In recent years, however, competition between Oracle and SAP has increased, and as a result, the rivalry between the two companies has grown, even developing into a feud between the co-founders of the two companies, where one party would frequently voice strong negative comments about the other company.
In 2004, Oracle began to increase its interest in the enterprise-applications market (in 1989, Oracle had already released Oracle Financials). A series of acquisitions by Oracle Corporation began, most notably those of PeopleSoft, Siebel Systems and Hyperion.
SAP recognized that Oracle had started to become a competitor in a market where SAP had the leadership, and saw an opportunity to lure in customers from those companies that Oracle Corporation had acquired. SAP would offer those customers special discounts on the licenses for its enterprise applications.
Oracle Corporation would resort to a similar strategy, by advising SAP customers to get “OFF SAP” (a play on the words of the acronym for its middleware platform “Oracle Fusion for SAP”), and also by providing special discounts on licenses and services to SAP customers who chose Oracle Corporation products.
Currently Oracle and SAP (the latter through its recently acquired subsidiary TomorrowNow) compete in the third-party enterprise software maintenance and support market. On March 22, 2007, Oracle filed a lawsuit against SAP. In Oracle Corporation v.
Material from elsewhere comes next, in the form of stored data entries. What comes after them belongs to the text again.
-- pv_equiv track=rewrite | github.com/ga26oe/skiena-alg-design-manual | chapter3/3-45.py | pairmax
-- ===== SOURCE A (Python) =====
-- class Trie:
--
--     def __init__(self, parent=None):
--         self.parent = parent
--         self.children = {}
--         self.n = 0
--
--     def add(self, c):
--         return self.children.setdefault(c, Trie(self))
--
--     def letter(self, child):
--         for c in self.children:
--             if self.children[c] == child:
--                 return c
--         return None
--
--     def spell(self):
--         if self.parent:
--             return self.parent.spell() + self.parent.letter(self)
--         return ''
--
-- def wrap(text):
--     """iterates through text, yielding lowercase letter or single ' '"""
--     inword = False
--     for c in text:
--         c = c.lower()
--         if ord(c) >= ord('a') and ord(c) <= ord('z'):
--             yield c
--             inword = True
--         else:
--             if inword:
--                 yield ' '
--             inword = False
--     if inword:
--         yield ' '
--
-- def pairmax(text):
--     """finds the word pair with maximum occurrence"""
--     root = word2 = Trie()
--     best = word1 = None
--     for c in wrap(text):
--         if c == ' ':
--             if word1:
--                 word2.n += 1
--                 if best is None or word2.n > best.n:
--                     best = word2
--                 word2 = word1.add(' ')
--                 word1 = root
--             else:
--                 word1 = root
--                 word2 = word2.add(' ')
--         else:
--             word2 = word2.add(c)
--             if word1:
--                 word1 = word1.add(c)
--     return best.spell(), best.n
-- ===== SOURCE B (Python) =====
-- def pairmax(text):
--     """finds the word pair with maximum occurrence"""
--     words = []
--     cur = []
--     for c in text:
--         c = c.lower()
--         if 'a' <= c <= 'z':
--             cur.append(c)
--         else:
--             if cur:
--                 words.append(''.join(cur))
--                 cur = []
--     if cur:
--         words.append(''.join(cur))
--     counts = {}
--     best_pair, best_count = '', 0
--     for w1, w2 in zip(words, words[1:]):
--         pair = w1 + ' ' + w2
--         cnt = counts.get(pair, 0) + 1
--         counts[pair] = cnt
--         if cnt > best_count:
--             best_pair, best_count = pair, cnt
--     return best_pair, best_count
-- ===== Notes on version B (the rewrite author's own statement) =====
-- stated objective: simpler
-- what changed: Replaces the trie of word-pair paths (character-by-character node insertion, parent-pointer spell-back of the answer) by a plain tokenizer plus a dict counting whole 'w1 w2' strings with a running strict-greater argmax; same first-to-reach-max tie-break.
import Mathlib
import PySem

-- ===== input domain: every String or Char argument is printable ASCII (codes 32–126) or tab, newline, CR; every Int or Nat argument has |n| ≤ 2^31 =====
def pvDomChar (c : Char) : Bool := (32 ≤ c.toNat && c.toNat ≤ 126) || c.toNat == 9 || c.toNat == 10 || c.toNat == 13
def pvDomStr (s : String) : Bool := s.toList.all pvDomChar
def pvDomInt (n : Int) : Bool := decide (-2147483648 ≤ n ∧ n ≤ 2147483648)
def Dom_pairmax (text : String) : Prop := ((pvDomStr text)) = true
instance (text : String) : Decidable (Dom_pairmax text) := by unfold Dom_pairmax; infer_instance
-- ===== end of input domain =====

-- B replaces A's trie of word-pair paths by a tokenizer plus a dict counting whole "w1 w2"
-- strings with a running strict-greater argmax (objective: simpler). Python strings are
-- modelled as List Char internally (String.append is kernel-opaque); words contain only
-- ASCII letters, so this is exact on the domain.

-- shared character helpers: c.lower() and the letter test of wrap / of B's tokenizer
def pvLow (c : Char) : Char := PySem.Chars.lowerChar c
def pvIsAl (c : Char) : Bool := 97 ≤ c.toNat && c.toNat ≤ 122   -- ord('a') ≤ ord(c) ≤ ord('z')

-- ===== PORT A =====
-- a Trie object = one arena slot: parent pointer, children dict, counter n
structure PvNode where
  parent : Option Nat
  children : PySem.Dict Char Nat
  n : Int
deriving DecidableEq, Repr

def pvNode0 : PvNode := ⟨none, PySem.Dict.empty, 0⟩
def pvNodeAt (a : List PvNode) (i : Nat) : PvNode := a.getD i pvNode0

-- Trie.add = children.setdefault(c, Trie(self)); object identity = arena index
def pvAdd (a : List PvNode) (i : Nat) (c : Char) : List PvNode × Nat :=
  match (pvNodeAt a i).children.get? c with
  | some j => (a, j)
  | none =>
      (a.modify i (fun nd => { nd with children := nd.children.insert c a.length })
         ++ [⟨some i, PySem.Dict.empty, 0⟩], a.length)

-- Trie.letter = first key of parent's children whose value is the child
def pvLetter (a : List PvNode) (p i : Nat) : Option Char :=
  ((pvNodeAt a p).children.items.find? (fun kv => kv.2 == i)).map (·.1)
SAP AG Oracle alleged that TomorrowNow, which provides discount support for legacy Oracle product lines, used the accounts of former Oracle customers to systematically download patches and support documents from Oracle’s website and to appropriate them for SAP’s use. Some analysts have suggested the suit could form part of a strategy by Oracle Corporation to decrease competition with SAP in the market for third-party enterprise software maintenance and support.
On July 3, 2007, SAP admitted that TomorrowNow employees had made “inappropriate downloads” from the Oracle support website. However, it claims that SAP personnel and SAP customers had no access to Oracle intellectual property via TomorrowNow. SAP’s CEO Henning Kagermann stated that “Even a single inappropriate download is unacceptable from my perspective. We regret very much that this occurred.” Additionally, SAP announced that it had “instituted changes” in TomorrowNow’s operational oversight.
On November 23, 2010, a U.S. district court jury in Oakland California found that SAP AG must pay Oracle Corp $1.3 billion for copyright infringement, awarding damages that could be the largest-ever for copyright infringement. While admitting liability, SAP estimated the damages at no more than $40 million, while Oracle claimed that they are at least $1.65 billion. The awarded amount is one of the 10 or 20 largest jury verdicts in U.S. legal history. SAP said they were disappointed by the verdict and might appeal. On September 1, 2011, a federal judge overturned the judgment and offered a reduced amount or a new trial, calling Oracle’s original award “grossly” excessive. Oracle chose a new trial.
On August 3, 2012, SAP and Oracle agreed on a judgment for $306 million in damages, pending approval from the U.S. district court judge, “to save time and expense of [a] new trial”. After the accord has been approved, Oracle can ask a federal appeals court to reinstate the earlier jury verdict. In addition to the damages payment, SAP has already paid Oracle $120 million for its legal fees.